Cu-Zn SOD, the cytosolic form of enzyme, provide important antioxidant defense [50]. The deficiency of zinc has a negative effect on Cu-Zn SOD enzyme system [51]. Impaired Cu-Zn SOD activity contributes to the oxidative damage in the body which may worsen several disease states [52]. The main way that cells counteract free radical damage is by the increased expression of Cu-Zn SOD [34,53,54]. The decreased of Cu-Zn SOD activity may affect the scavenging of free radical and led to oxidative stress and lipid peroxidation [53,54]. Oxidative stress can induce apoptosis [55]. Exaggerated apoptosis may prevent supply of syncytiotrophoblast, promotesyncytial degeneration and release inflammatory mediators into the maternal circulation [56]. This would impair the placentation process and finally to diffuse maternal endothelial cell dysfunction [57]. All these may lead to the development of PE. Furthermore, Yousef et al. found that zinc deficiency can cause an increase in lipid peroxidation [58]. Zinc deficiency may cause the imbalance between lipid peroxides (LPO) and antioxidants by above mentioned ways, which might promote the occurrence and development of PE.

Between-study heterogeneity was found in our meta-analysis between serum zinc level and PE. We carried out meta-regression but did not find the covariates of publication year, continent, sample type, fasting status, age match and gestational age match as the important contributors to the between-study heterogeneity. Therefore, we speculated that the potential contributors to the conflicting results could be: (1) the included studies were different in blood sample handling methods and preservation methods; (2) the potential confounders adjusted in each study were diverse.

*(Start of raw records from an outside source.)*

-- pv_equiv track=rewrite | github.com/samelat/OPaC | opac/opac_regex.py | fragment
-- ===== SOURCE A (Python) =====
-- def fragment(template):
--     fragmented_template = []
--     sizes = []
--
--     last_group = template.pop(0)
--     while template:
--         group = template.pop(0)
--
--         intersection_size = 0
--         for size in range(1, min(len(last_group), len(group)) + 1):
--             if last_group[-1*size:] == group[:size]:
--                 intersection_size = size
--                 break
--
--         if intersection_size:
--             fragments = [last_group[:-1*intersection_size],
--                          last_group[ -1*intersection_size:],
--                          group[:intersection_size],
--                          group[intersection_size:]]
--             fragments = [group for group in fragments if group]
--
--             last_group = fragments.pop()
--             fragmented_template.extend(fragments)
--
--         else:
--             fragmented_template.append(last_group)
--             last_group = group
--
--     fragmented_template.append(last_group)
--     return fragmented_template
-- ===== SOURCE B (Python) =====
-- def _smallest_overlap(a, b):
--     # smallest k >= 1 with a[-k:] == b[:k], via the KMP prefix function of b + "\0" + a
--     s = b + "\0" + a
--     n = len(s)
--     pi = [0]
--     for i in range(1, n):
--         k = pi[i - 1]
--         while k and s[i] != s[k]:
--             k = pi[k - 1]
--         if s[i] == s[k]:
--             k += 1
--         pi.append(k)
--     k = pi[n - 1]
--     res = 0
--     while k:
--         res = k
--         k = pi[k - 1]
--     return res
--
--
-- def fragment(template):
--     out = []
--     last = template[0]
--     for group in template[1:]:
--         k = _smallest_overlap(last, group)
--         if k == 0:
--             out.append(last)
--             last = group
--         else:
--             head = last[:len(last) - k]
--             ov = last[len(last) - k:]
--             tail = group[k:]
--             if head:
--                 out.append(head)
--             out.append(ov)
--             if tail:
--                 out.append(ov)
--                 last = tail
--             else:
--                 last = ov
--     out.append(last)
--     return out
-- ===== Notes on version B (the rewrite author's own statement) =====
-- stated objective: faster
-- what changed: The smallest suffix-prefix overlap between adjacent groups is computed with the KMP prefix function of group+'\0'+last (its smallest positive border, found in linear time) instead of testing every cut size with quadratic slice comparisons, and the splitting emits the pieces directly in one non-mutating pass instead of building, filtering and popping a fragment list from a consumed input list.
import Mathlib
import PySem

As a meta-analysis of published studies, our study has several strengths. First, the large numbers of participants allowed a much greater possibility of reaching reasonable conclusions and conducting subgroup analysis. Second, all included studies had accounted for potential confounders such as age and gestational age and additional factors, which can reduce the effects of confounding factors. Third, we adopted random effect model to calculate the pooled SMD between serum zinc level and PE; therefore, the results were more reasonable and convincing. Fourth, the Newcastle-Ottawa quality assessment scale was used to assess thestudy quality, and all studies met a quality score of 7 stars or more. The results indicated that the quality of original articles was generally good. Fifth, the physiological decrease of serum zinc level may occur during pregnancy; then original articles which we included in this meta-analysis chose healthy pregnancy women as controls. Sixth, serum zinc level was significantly lower in PE patients compared with healthy pregnancy controls in studies involving fasting participants. Fasting conditions can accurate reflect the metabolism of zinc. Seventh, the results of pooled SMD were consistent with those of pooled WMD, suggesting the results of our meta-analysis were credible.

However, our study also has limitations. First, although the detection methods of serum zinc level were atomic absorption method, the testing instruments and testing conditions varied among studies; this may influence the detection results. Second, our meta-analysis didn’t find significant difference between serum zinc level and mild PE (n = 4) or severe PE (n = 4), which might be caused by the limited number of included studies and the limited sample size. Further research is needed to confirm the relation between serum zinc level and the disease severity of PE. Third, we were unable to explore the dose-response relationship between serum zinc level and PE because of the limitation of the data.

5. Conclusions

In summary, results from this meta-analysis showed that serum zinc level in PE patients was significantly lower than that in healthy pregnancy women. A moderate amount of zinc supplementation may reduce the incidence of PE, which needs to be confirmed.